INSTRUCTIONS FOR THE TASK >>
Some entries follow. Reproduce exactly the lines starting at the one with "durs ++ [PySem.List.pyGetD times" and stopping after the one with "def Claim_equal_get_dur : Prop".

Stored data
+ + + + +
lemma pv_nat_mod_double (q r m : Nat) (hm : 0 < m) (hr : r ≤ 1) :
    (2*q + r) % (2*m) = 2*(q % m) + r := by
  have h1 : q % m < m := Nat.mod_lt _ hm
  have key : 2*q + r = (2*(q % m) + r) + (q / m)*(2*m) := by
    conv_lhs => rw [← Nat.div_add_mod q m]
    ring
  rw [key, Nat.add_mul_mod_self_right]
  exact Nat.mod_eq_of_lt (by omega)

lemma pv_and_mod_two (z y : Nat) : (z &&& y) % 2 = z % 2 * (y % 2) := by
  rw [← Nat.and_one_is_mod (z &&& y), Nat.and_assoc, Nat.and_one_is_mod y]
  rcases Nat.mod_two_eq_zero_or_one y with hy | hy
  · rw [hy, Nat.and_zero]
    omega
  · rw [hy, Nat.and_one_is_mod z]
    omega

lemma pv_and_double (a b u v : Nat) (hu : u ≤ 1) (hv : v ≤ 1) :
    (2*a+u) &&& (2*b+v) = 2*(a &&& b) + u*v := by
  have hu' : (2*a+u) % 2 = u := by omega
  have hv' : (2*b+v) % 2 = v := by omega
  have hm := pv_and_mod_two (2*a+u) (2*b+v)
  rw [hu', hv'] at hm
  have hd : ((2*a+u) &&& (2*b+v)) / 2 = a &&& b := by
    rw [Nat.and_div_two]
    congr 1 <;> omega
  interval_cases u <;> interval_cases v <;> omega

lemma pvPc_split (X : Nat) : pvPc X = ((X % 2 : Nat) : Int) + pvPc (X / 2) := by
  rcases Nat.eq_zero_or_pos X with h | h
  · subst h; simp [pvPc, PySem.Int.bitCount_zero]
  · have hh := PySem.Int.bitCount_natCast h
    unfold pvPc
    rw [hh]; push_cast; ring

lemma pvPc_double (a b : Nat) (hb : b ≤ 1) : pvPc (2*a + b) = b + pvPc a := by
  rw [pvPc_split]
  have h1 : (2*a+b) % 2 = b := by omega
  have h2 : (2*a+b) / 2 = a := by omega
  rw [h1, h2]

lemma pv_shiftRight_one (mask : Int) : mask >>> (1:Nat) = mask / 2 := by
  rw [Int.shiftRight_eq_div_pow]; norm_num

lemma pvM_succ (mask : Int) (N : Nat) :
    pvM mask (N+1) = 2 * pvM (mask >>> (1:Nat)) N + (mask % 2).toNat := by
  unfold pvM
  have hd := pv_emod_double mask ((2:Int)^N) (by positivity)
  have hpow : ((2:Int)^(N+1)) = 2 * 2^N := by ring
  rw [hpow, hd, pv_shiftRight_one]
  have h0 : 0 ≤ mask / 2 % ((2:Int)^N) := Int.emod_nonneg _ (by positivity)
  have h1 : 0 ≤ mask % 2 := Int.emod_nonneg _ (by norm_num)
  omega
+ + + + +
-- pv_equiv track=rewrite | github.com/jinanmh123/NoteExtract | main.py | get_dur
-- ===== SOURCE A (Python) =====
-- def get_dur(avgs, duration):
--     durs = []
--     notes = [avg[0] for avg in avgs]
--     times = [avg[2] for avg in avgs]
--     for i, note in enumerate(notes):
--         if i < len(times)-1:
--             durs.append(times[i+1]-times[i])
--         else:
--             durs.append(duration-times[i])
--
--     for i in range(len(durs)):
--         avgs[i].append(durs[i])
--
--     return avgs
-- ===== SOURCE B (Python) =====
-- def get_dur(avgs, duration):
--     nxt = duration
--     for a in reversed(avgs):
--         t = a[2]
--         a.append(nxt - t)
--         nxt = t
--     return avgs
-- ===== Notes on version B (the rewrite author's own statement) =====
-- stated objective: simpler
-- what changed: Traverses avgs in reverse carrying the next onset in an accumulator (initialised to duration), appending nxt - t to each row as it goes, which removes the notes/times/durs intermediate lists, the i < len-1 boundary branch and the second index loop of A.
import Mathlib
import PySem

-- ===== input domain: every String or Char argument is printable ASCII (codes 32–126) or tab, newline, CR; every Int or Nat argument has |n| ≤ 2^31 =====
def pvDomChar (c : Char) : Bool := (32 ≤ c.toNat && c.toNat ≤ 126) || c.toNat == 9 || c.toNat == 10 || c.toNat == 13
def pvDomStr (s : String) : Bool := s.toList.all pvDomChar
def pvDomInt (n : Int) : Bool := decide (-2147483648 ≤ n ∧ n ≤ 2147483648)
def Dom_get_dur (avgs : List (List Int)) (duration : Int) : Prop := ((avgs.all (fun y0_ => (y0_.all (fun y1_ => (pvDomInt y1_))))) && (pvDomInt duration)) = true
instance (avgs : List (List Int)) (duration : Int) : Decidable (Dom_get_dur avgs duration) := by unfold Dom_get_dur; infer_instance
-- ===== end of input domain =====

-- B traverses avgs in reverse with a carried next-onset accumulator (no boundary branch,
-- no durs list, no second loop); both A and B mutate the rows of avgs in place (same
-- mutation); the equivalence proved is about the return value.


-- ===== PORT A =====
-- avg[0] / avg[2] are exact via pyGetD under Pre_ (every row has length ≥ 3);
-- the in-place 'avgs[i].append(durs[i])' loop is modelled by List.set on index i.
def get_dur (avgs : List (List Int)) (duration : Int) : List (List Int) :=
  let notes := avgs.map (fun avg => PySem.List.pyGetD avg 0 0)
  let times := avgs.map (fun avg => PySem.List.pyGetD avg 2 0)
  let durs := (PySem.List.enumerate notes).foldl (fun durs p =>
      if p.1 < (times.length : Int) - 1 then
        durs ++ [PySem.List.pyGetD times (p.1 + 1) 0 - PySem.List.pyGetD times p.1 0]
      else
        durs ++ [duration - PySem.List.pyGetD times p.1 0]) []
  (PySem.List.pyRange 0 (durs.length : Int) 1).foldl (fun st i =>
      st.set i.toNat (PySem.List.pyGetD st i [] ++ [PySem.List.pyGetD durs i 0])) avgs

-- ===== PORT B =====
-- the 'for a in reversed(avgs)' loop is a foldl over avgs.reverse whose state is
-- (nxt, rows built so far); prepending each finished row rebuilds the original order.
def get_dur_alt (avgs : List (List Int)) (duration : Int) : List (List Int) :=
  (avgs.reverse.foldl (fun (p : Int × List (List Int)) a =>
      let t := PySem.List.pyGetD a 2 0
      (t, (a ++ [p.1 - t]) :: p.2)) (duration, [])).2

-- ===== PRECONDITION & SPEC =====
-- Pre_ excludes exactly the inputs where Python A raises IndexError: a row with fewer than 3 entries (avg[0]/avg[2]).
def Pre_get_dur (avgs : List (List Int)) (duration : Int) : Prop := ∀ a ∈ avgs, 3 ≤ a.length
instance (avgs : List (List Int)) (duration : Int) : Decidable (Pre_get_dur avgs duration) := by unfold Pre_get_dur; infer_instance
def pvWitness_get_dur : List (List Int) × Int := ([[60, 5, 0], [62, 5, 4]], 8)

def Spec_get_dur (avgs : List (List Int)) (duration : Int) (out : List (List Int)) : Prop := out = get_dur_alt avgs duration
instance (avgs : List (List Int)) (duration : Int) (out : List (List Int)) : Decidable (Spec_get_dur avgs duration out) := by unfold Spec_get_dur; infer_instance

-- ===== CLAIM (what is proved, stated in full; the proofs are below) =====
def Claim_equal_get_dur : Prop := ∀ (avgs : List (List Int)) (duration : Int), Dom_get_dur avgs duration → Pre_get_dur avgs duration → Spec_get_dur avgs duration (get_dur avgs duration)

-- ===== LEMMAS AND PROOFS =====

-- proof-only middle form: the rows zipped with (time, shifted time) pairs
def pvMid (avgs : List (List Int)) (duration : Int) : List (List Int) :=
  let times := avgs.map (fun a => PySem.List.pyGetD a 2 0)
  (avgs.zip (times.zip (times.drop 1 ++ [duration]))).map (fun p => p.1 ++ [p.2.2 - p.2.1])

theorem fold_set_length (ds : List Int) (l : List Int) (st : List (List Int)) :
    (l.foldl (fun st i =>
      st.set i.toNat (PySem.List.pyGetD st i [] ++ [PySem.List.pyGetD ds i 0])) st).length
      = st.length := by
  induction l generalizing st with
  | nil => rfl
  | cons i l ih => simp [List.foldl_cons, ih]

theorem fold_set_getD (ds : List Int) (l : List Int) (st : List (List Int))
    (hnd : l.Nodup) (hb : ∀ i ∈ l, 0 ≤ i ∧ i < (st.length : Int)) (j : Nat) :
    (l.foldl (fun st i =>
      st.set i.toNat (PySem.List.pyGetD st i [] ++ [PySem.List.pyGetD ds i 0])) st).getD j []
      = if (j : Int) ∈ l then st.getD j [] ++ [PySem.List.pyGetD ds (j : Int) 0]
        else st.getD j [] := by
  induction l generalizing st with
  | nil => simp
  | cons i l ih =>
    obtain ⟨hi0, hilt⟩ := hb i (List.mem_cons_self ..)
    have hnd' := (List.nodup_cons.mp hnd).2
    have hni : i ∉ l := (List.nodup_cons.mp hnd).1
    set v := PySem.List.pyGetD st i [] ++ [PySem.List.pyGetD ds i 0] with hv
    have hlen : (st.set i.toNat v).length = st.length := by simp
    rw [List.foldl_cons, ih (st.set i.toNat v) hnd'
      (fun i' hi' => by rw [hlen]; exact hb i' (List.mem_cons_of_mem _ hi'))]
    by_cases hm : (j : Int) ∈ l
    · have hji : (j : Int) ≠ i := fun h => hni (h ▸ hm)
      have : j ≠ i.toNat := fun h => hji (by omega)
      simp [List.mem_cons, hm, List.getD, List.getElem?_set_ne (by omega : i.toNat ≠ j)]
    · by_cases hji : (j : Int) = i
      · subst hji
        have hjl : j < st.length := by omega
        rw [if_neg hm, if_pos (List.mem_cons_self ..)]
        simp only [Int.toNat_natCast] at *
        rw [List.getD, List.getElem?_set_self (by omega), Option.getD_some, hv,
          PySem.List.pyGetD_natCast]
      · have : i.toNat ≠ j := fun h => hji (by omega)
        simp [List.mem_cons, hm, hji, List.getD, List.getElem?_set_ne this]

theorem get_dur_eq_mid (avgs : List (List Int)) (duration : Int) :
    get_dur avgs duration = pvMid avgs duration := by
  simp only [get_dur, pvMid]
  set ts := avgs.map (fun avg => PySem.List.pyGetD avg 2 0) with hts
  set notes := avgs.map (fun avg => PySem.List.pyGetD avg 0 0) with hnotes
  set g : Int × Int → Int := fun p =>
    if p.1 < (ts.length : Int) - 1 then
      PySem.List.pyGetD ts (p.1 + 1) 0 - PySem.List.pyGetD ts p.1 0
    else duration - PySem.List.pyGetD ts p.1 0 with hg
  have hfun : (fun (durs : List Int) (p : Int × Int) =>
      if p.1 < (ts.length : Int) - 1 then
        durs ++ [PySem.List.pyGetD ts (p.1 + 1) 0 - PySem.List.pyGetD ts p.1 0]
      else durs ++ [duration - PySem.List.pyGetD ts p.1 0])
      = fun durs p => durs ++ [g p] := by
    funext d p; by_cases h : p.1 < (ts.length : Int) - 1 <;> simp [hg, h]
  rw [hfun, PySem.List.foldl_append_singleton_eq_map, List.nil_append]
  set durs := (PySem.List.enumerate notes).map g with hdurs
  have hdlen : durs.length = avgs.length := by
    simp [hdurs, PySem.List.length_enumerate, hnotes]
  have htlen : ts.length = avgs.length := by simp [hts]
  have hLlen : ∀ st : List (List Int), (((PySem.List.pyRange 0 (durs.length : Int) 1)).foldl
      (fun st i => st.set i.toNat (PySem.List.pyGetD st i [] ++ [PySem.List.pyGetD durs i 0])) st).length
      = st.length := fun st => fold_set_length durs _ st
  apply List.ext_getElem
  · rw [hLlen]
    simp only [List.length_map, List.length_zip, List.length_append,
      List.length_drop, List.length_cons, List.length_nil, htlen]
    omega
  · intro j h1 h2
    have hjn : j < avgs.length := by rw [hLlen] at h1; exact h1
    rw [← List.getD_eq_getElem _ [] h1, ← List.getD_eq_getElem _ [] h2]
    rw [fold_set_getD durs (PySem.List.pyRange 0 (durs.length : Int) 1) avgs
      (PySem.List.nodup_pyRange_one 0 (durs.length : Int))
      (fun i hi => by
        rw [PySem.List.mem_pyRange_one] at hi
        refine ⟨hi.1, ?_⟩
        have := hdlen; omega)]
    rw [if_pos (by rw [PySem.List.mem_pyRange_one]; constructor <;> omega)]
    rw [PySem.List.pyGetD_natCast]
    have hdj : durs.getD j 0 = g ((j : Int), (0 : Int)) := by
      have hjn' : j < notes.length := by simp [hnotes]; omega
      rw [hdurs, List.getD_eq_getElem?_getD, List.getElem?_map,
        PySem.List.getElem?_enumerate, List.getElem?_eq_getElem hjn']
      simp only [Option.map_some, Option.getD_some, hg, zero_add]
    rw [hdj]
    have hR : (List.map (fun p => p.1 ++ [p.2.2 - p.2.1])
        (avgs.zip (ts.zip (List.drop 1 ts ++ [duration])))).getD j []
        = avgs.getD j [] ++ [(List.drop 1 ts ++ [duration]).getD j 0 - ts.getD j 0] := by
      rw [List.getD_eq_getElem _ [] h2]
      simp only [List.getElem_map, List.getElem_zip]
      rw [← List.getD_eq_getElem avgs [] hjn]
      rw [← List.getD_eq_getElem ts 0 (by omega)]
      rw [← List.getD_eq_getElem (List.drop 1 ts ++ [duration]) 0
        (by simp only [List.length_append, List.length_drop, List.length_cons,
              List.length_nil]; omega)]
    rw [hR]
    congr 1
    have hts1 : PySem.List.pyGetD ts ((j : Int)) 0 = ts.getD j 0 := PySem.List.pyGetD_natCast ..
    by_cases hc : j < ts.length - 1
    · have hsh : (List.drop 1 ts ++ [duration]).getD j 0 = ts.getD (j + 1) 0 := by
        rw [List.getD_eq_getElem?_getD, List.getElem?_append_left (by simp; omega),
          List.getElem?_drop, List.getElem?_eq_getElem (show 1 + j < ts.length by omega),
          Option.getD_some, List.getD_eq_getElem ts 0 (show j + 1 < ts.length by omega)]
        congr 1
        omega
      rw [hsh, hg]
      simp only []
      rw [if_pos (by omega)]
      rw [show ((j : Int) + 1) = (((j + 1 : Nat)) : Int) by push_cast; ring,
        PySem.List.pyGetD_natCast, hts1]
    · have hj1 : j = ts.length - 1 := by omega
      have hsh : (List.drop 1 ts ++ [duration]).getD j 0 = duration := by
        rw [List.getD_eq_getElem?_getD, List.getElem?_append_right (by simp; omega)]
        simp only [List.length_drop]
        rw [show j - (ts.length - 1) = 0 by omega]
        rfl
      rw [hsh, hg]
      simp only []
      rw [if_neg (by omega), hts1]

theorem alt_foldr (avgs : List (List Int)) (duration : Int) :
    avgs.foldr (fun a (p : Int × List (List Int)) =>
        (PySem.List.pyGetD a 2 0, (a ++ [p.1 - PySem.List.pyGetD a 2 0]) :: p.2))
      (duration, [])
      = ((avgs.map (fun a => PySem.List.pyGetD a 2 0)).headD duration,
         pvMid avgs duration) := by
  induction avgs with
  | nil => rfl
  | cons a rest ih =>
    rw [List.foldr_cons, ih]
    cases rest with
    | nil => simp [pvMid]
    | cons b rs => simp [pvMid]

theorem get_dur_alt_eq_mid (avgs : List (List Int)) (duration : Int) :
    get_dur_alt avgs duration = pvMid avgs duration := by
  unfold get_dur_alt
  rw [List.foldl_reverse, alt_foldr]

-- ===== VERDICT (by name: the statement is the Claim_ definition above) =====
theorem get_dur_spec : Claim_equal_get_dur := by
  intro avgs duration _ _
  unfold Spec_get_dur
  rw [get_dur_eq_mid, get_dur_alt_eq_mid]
+ + + + +
TASK ANSWER >>
        durs ++ [PySem.List.pyGetD times (p.1 + 1) 0 - PySem.List.pyGetD times p.1 0]
      else
        durs ++ [duration - PySem.List.pyGetD times p.1 0]) []
  (PySem.List.pyRange 0 (durs.length : Int) 1).foldl (fun st i =>
      st.set i.toNat (PySem.List.pyGetD st i [] ++ [PySem.List.pyGetD durs i 0])) avgs

-- ===== PORT B =====
-- the 'for a in reversed(avgs)' loop is a foldl over avgs.reverse whose state is
-- (nxt, rows built so far); prepending each finished row rebuilds the original order.
def get_dur_alt (avgs : List (List Int)) (duration : Int) : List (List Int) :=
  (avgs.reverse.foldl (fun (p : Int × List (List Int)) a =>
      let t := PySem.List.pyGetD a 2 0
      (t, (a ++ [p.1 - t]) :: p.2)) (duration, [])).2

-- ===== PRECONDITION & SPEC =====
-- Pre_ excludes exactly the inputs where Python A raises IndexError: a row with fewer than 3 entries (avg[0]/avg[2]).
def Pre_get_dur (avgs : List (List Int)) (duration : Int) : Prop := ∀ a ∈ avgs, 3 ≤ a.length
instance (avgs : List (List Int)) (duration : Int) : Decidable (Pre_get_dur avgs duration) := by unfold Pre_get_dur; infer_instance
def pvWitness_get_dur : List (List Int) × Int := ([[60, 5, 0], [62, 5, 4]], 8)

def Spec_get_dur (avgs : List (List Int)) (duration : Int) (out : List (List Int)) : Prop := out = get_dur_alt avgs duration
instance (avgs : List (List Int)) (duration : Int) (out : List (List Int)) : Decidable (Spec_get_dur avgs duration out) := by unfold Spec_get_dur; infer_instance

-- ===== CLAIM (what is proved, stated in full; the proofs are below) =====
def Claim_equal_get_dur : Prop := ∀ (avgs : List (List Int)) (duration : Int), Dom_get_dur avgs duration → Pre_get_dur avgs duration → Spec_get_dur avgs duration (get_dur avgs duration)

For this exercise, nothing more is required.